# Any new Hot and Cold Sillcocks?



## ibeplumber (Sep 20, 2011)

Have the Moen H&C Sillcocks been discontinued? Are there any good ones out there? We have a Woodford at out shop that is always having issues. I want to put one in my garage and was interested in the Moen single handle, but don't think it's available anymore.


----------



## Nevada Plumber (Jan 3, 2009)

Moen discontinued their line of sillcocks at the start of the year.


----------



## red_devil (Mar 23, 2011)

I have a moen one in my place. Was there issues? Other than the fact of getting parts if I need them now?


----------



## ibeplumber (Sep 20, 2011)

red_devil said:


> I have a moen one in my place. Was there issues? Other than the fact of getting parts if I need them now?


I called Moen today, they have discontinued the line of Sillcocks. Stems/cart. Are still avail.

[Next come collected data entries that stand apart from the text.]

theorem strip_append (xs ds : List Char) (hds : ∀ c ∈ ds, PySem.Chars.isdigit c = true)
    (hx : ∀ c, xs.getLast? = some c → PySem.Chars.isdigit c = false) :
    stripTrailingDigits (xs ++ ds) = xs := by
  induction ds using List.reverseRecOn with
  | nil =>
    simp only [List.append_nil]
    cases hxs : xs.eq_nil_or_concat with
    | inl h => subst h; exact strip_nil
    | inr h =>
      rcases h with ⟨ys, c, rfl⟩
      rw [List.concat_eq_append, strip_concat, if_neg]
      intro hc
      have := hx c (by simp)
      simp [hc] at this
  | append_singleton ds' d ih =>
    rw [← List.append_assoc, strip_concat, if_pos (hds d (by simp))]
    exact ih (fun c hc => hds c (by simp [hc]))

theorem drop_append_sub (p x : List Char) (i : ℕ) (h : p.length ≤ i) :
    (p ++ x).drop i = x.drop (i - p.length) := by
  obtain ⟨m, rfl⟩ : ∃ m, i = p.length + m := ⟨i - p.length, by omega⟩
  simp [List.drop_append]

-- A's per-extension test, over char lists
def APred (l e : List Char) : Prop :=
  0 < PySem.Chars.rfind l e ∧
    (l.drop ((PySem.Chars.rfind l e).toNat + e.length) = [] ∨
     PySem.Chars.strIsdigit (l.drop ((PySem.Chars.rfind l e).toNat + e.length)) = true ∨
     l.drop ((PySem.Chars.rfind l e).toNat + e.length) = ".auto".toList)

-- B's normalized stem, over char lists
def stemOf (l : List Char) : List Char :=
  if PySem.Chars.endswith l ".auto".toList then l.take (l.length - 5)
  else stripTrailingDigits l
-- ===== VERDICT (by name: the statement is the Claim_ definition above) =====
theorem merge_prophet_forecast_spec : Claim_equal_merge_prophet_forecast := by
  intro series forecast _hdom hpre
  unfold Spec_merge_prophet_forecast
  by_cases hf : forecast = []
  · simp [merge_prophet_forecast, merge_prophet_forecast_alt, hf]
  · simp only [merge_prophet_forecast, merge_prophet_forecast_alt, if_neg hf]
    set S : List PvRow := series.map PySem.Dict.ofList with hSdef
    set F : List PvRow := forecast.map PySem.Dict.ofList with hFdef
    set base : PvRow := pvBaseRow S with hbase
    set sm0 : PvMap := pvSeriesMap S with hsm0
    set fm : PvMap := pvGroupF F with hfm
    set sm : PvMap := pvForecastFoldA base F sm0 with hsm
    set sd : List (Option String) := PySem.List.sorted sm0.keys (fun k => k.getD "") with hsd
    set fd : List (Option String) := PySem.List.sorted fm.keys (fun k => k.getD "") with hfd
    -- row dicts have unique keys
    have hSnd : ∀ r ∈ S, PySem.Dict.keys r |>.Nodup := by
      intro r hr
      obtain ⟨r', _, rfl⟩ := List.mem_map.mp hr
      exact PySem.Dict.nodup_keys_ofList r'
    have hFnd : ∀ r ∈ F, PySem.Dict.keys r |>.Nodup := by
      intro r hr
      obtain ⟨r', _, rfl⟩ := List.mem_map.mp hr
      exact PySem.Dict.nodup_keys_ofList r'
    -- key sets
    have hks0 : sm0.keys = PySem.Set.ofList (S.map pvRowDate) := pv_keys_seriesMap S
    have hkf : fm.keys = PySem.Set.ofList (F.map pvRowDate) := pv_keys_groupF F
    have hksm : sm.keys = PySem.Set.update sm0.keys (F.map pvRowDate) := pv_keys_foldA base F sm0
    have hnd0 : sm0.keys.Nodup := by rw [hks0]; exact PySem.Set.nodup_ofList _
    have hndf : fm.keys.Nodup := by rw [hkf]; exact PySem.Set.nodup_ofList _
    have hndm : sm.keys.Nodup := by rw [hksm]; exact PySem.Set.nodup_update _ _ hnd0
    -- membership
    have hmemsd : ∀ x, x ∈ sd ↔ x ∈ S.map pvRowDate := by
      intro x; rw [hsd, PySem.List.mem_sorted, hks0, PySem.Set.mem_ofList]
    have hmemfd : ∀ x, x ∈ fd ↔ x ∈ F.map pvRowDate := by
      intro x; rw [hfd, PySem.List.mem_sorted, hkf, PySem.Set.mem_ofList]
    have hmemm : ∀ x, x ∈ sm.keys ↔ x ∈ S.map pvRowDate ∨ x ∈ F.map pvRowDate := by
      intro x
      rw [hksm, PySem.Set.mem_update, hks0, PySem.Set.mem_ofList]
    -- the date keys are comparable: all 'some' or all 'none'
    have hK : ∀ a ∈ (S ++ F).map pvRowDate, ∀ b ∈ (S ++ F).map pvRowDate,
        a.getD "" = b.getD "" → a = b := by
      have hback : ∀ d ∈ (S ++ F).map pvRowDate,
          ∃ r' ∈ series ++ forecast, pvRowDate (PySem.Dict.ofList r') = d := by
        intro d hd
        obtain ⟨r, hr, rfl⟩ := List.mem_map.mp hd
        rw [hSdef, hFdef, ← List.map_append] at hr
        obtain ⟨r', hr', rfl⟩ := List.mem_map.mp hr
        exact ⟨r', hr', rfl⟩
      rcases hpre.resolve_left hf with hall | hall
      · have hd : ∀ d ∈ (S ++ F).map pvRowDate, ∃ s, d = some s := by
          intro d hd
          obtain ⟨r', hr', rfl⟩ := hback d hd
          have h1 := List.all_eq_true.mp hall r' hr'
          unfold pvHasSomeDate at h1
          unfold pvRowDate
          cases hg : (PySem.Dict.ofList r').get? "date" with
          | none => rw [hg] at h1; simp at h1
          | some v =>
            cases v with
            | none => rw [hg] at h1; simp at h1
            | some s => exact ⟨s, rfl⟩
        intro a ha b hb hab
        obtain ⟨sa, rfl⟩ := hd a ha
        obtain ⟨sb, rfl⟩ := hd b hb
        simp only [Option.getD_some] at hab
        rw [hab]
      · have hd : ∀ d ∈ (S ++ F).map pvRowDate, d = none := by
          intro d hd
          obtain ⟨r', hr', rfl⟩ := hback d hd
          have h1 := List.all_eq_true.mp hall r' hr'
          unfold pvHasNoneDate at h1
          unfold pvRowDate
          cases hg : (PySem.Dict.ofList r').get? "date" with
          | none => rw [hg] at h1; simp at h1
          | some v =>
            cases v with
            | none => rfl
            | some s => rw [hg] at h1; simp at h1
        intro a ha b hb _
        rw [hd a ha, hd b hb]
    have hsubS : ∀ x, x ∈ S.map pvRowDate → x ∈ (S ++ F).map pvRowDate := by
      intro x hx; rw [List.map_append]; exact List.mem_append_left _ hx
    have hsubF : ∀ x, x ∈ F.map pvRowDate → x ∈ (S ++ F).map pvRowDate := by
      intro x hx; rw [List.map_append]; exact List.mem_append_right _ hx
    -- strict sortedness of the two date lists
    have hndsd : sd.Nodup := (PySem.List.sorted_perm sm0.keys _ _).symm.nodup hnd0
    have hndfd : fd.Nodup := (PySem.List.sorted_perm fm.keys _ _).symm.nodup hndf
    have hssd : sd.Pairwise (fun a b => a.getD "" < b.getD "") := by
      refine pv_strict_of_nodup sd hndsd (PySem.List.sorted_pairwise _ _) ?_
      intro a ha b hb
      exact hK a (hsubS a ((hmemsd a).mp ha)) b (hsubS b ((hmemsd b).mp hb))
    have hsfd : fd.Pairwise (fun a b => a.getD "" < b.getD "") := by
      refine pv_strict_of_nodup fd hndfd (PySem.List.sorted_pairwise _ _) ?_
      intro a ha b hb
      exact hK a (hsubF a ((hmemfd a).mp ha)) b (hsubF b ((hmemfd b).mp hb))
    -- per-date agreement of the two computations
    have h1 : ∀ d ∈ sd, d ∉ fd → sm0.getD d PySem.Dict.empty = sm.getD d PySem.Dict.empty := by
      intro d _ hdf
      have hfr : F.filter (fun r => decide (pvRowDate r = d)) = [] := by
        rw [List.filter_eq_nil_iff]
        intro r hr
        simp only [decide_eq_true_eq]
        intro he
        exact hdf ((hmemfd d).mpr (he ▸ List.mem_map_of_mem hr))
      rw [PySem.Dict.getD_eq_get?_getD, PySem.Dict.getD_eq_get?_getD, hsm, pv_sm_get, hfr]
      rfl
    have h2 : ∀ d ∈ fd, d ∉ sd →
        (pvFreshRow base d).update ((fm.getD d PySem.Dict.empty).items) = sm.getD d PySem.Dict.empty := by
      intro d hdf hds
      have h0 : sm0.get? d = none := by
        rw [PySem.Dict.get?_eq_none_iff_not_mem_keys sm0 d]
        intro hmem
        exact hds ((hmemsd d).mpr ((by rw [hks0, PySem.Set.mem_ofList] at hmem; exact hmem)))
      obtain ⟨r, hrF, hrd⟩ : ∃ r ∈ F, pvRowDate r = d := by
        obtain ⟨r, hr, hrd⟩ := List.mem_map.mp ((hmemfd d).mp hdf)
        exact ⟨r, hr, hrd⟩
      have hrfr : r ∈ F.filter (fun r => decide (pvRowDate r = d)) :=
        List.mem_filter.mpr ⟨hrF, by simp [hrd]⟩
      cases hfr : F.filter (fun r => decide (pvRowDate r = d)) with
      | nil => rw [hfr] at hrfr; simp at hrfr
      | cons r0 rest =>
        have hfrsub : ∀ r' ∈ F.filter (fun r => decide (pvRowDate r = d)), PySem.Dict.keys r' |>.Nodup :=
          fun r' hr' => hFnd r' (List.mem_of_mem_filter hr')
        rw [hfr] at hfrsub
        have hsmd : sm.get? d = some (pvSeq ((pvFreshRow base d).update r0.items) rest) := by
          rw [hsm, pv_sm_get, hfr, h0, pv_seq_from_none]
        have hfmd : fm.get? d = some (pvSeq r0 rest) := by
          rw [hfm, pv_fm_get, hfr]
        rw [PySem.Dict.getD_eq_get?_getD, PySem.Dict.getD_eq_get?_getD, hsmd, hfmd]
        show (pvFreshRow base d).update (pvSeq r0 rest).items = pvSeq ((pvFreshRow base d).update r0.items) rest
        exact pv_seq_assoc rest (pvFreshRow base d) r0 (hfrsub r0 List.mem_cons_self)
          (fun r' hr' => hfrsub r' (List.mem_cons_of_mem _ hr'))
    have h3 : ∀ d ∈ sd, d ∈ fd →
        (sm0.getD d PySem.Dict.empty).update ((fm.getD d PySem.Dict.empty).items) = sm.getD d PySem.Dict.empty := by
      intro d hds hdf
      obtain ⟨sRow, h0⟩ : ∃ x, sm0.get? d = some x := by
        have hmem : d ∈ sm0.keys := by
          rw [hks0, PySem.Set.mem_ofList]; exact (hmemsd d).mp hds
        cases hg : sm0.get? d with
        | none => exact absurd hmem ((PySem.Dict.get?_eq_none_iff_not_mem_keys sm0 d).mp hg)
        | some x => exact ⟨x, rfl⟩
      have hsRow : sRow ∈ S := pv_seriesMap_value_mem S d sRow h0
      obtain ⟨r, hrF, hrd⟩ : ∃ r ∈ F, pvRowDate r = d := by
        obtain ⟨r, hr, hrd⟩ := List.mem_map.mp ((hmemfd d).mp hdf)
        exact ⟨r, hr, hrd⟩
      have hrfr : r ∈ F.filter (fun r => decide (pvRowDate r = d)) :=
        List.mem_filter.mpr ⟨hrF, by simp [hrd]⟩
      cases hfr : F.filter (fun r => decide (pvRowDate r = d)) with
      | nil => rw [hfr] at hrfr; simp at hrfr
      | cons r0 rest =>
        have hfrsub : ∀ r' ∈ F.filter (fun r => decide (pvRowDate r = d)), PySem.Dict.keys r' |>.Nodup :=
          fun r' hr' => hFnd r' (List.mem_of_mem_filter hr')
        rw [hfr] at hfrsub
        have hsmd : sm.get? d = some (pvSeq (sRow.update r0.items) rest) := by
          rw [hsm, pv_sm_get, hfr, h0, List.foldl_cons, pv_seq_from_some]
          rfl
        have hfmd : fm.get? d = some (pvSeq r0 rest) := by
          rw [hfm, pv_fm_get, hfr]
        rw [PySem.Dict.getD_eq_get?_getD, PySem.Dict.getD_eq_get?_getD,
            PySem.Dict.getD_eq_get?_getD, hsmd, hfmd, h0]
        show sRow.update (pvSeq r0 rest).items = pvSeq (sRow.update r0.items) rest
        exact pv_seq_assoc rest sRow r0 (hfrsub r0 List.mem_cons_self)
          (fun r' hr' => hfrsub r' (List.mem_cons_of_mem _ hr'))
    -- the walk is the merged date list mapped through the final rows
    have hwalk : pvMergeWalk base sm0 fm sd fd
        = (pvMergeD sd fd).map (fun d => (sm.getD d PySem.Dict.empty).items) :=
      pv_walk_eq base sm0 fm (fun d => sm.getD d PySem.Dict.empty) sd fd hssd hsfd h1 h2 h3
    -- A's sorted key list IS the merged date list
    have hpairm : (pvMergeD sd fd).Pairwise (fun a b => a.getD "" < b.getD "") :=
      pv_pairwise_mergeD sd fd hssd hsfd
        (fun a ha b hb => hK a (hsubS a ((hmemsd a).mp ha)) b (hsubF b ((hmemfd b).mp hb)))
    have hndmg : (pvMergeD sd fd).Nodup :=
      hpairm.imp (fun {a b} hab => fun he => absurd (he ▸ hab) (lt_irrefl _))
    have hperm : (pvMergeD sd fd).Perm sm.keys := by
      rw [List.perm_ext_iff_of_nodup hndmg hndm]
      intro x
      rw [pv_mem_mergeD, hmemm x, hmemsd x, hmemfd x]
    have hsorted : PySem.List.sorted sm.keys (fun k => k.getD "") = pvMergeD sd fd :=
      PySem.List.sorted_eq_of_perm_of_pairwise_lt sm.keys (pvMergeD sd fd) _ hperm hpairm
    rw [hsorted, hwalk]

Have you noticed the reduced flow rate? How do you like it? I thought they were great. I hope they redesign them and bring them back, there's noting like them on the market.


----------



## johntheplumber (Feb 11, 2013)

Arrowhead makes quite a few of them.


----------



## DUNBAR PLUMBING (Sep 11, 2008)

ibeplumber said:


> I *called Moen today*, *they have discontinued* the line of Sillcocks. Stems/cart. Are still avail.


 

The story of Moen in a F-ing nutshell, see the above bold print. They got Delta beat by a country mile on looks/style/finish.... but their products are overengineered, way overengineered and ridiculous when one moment it's being sold, next moment it's discontinued like 439,000 other products they sold.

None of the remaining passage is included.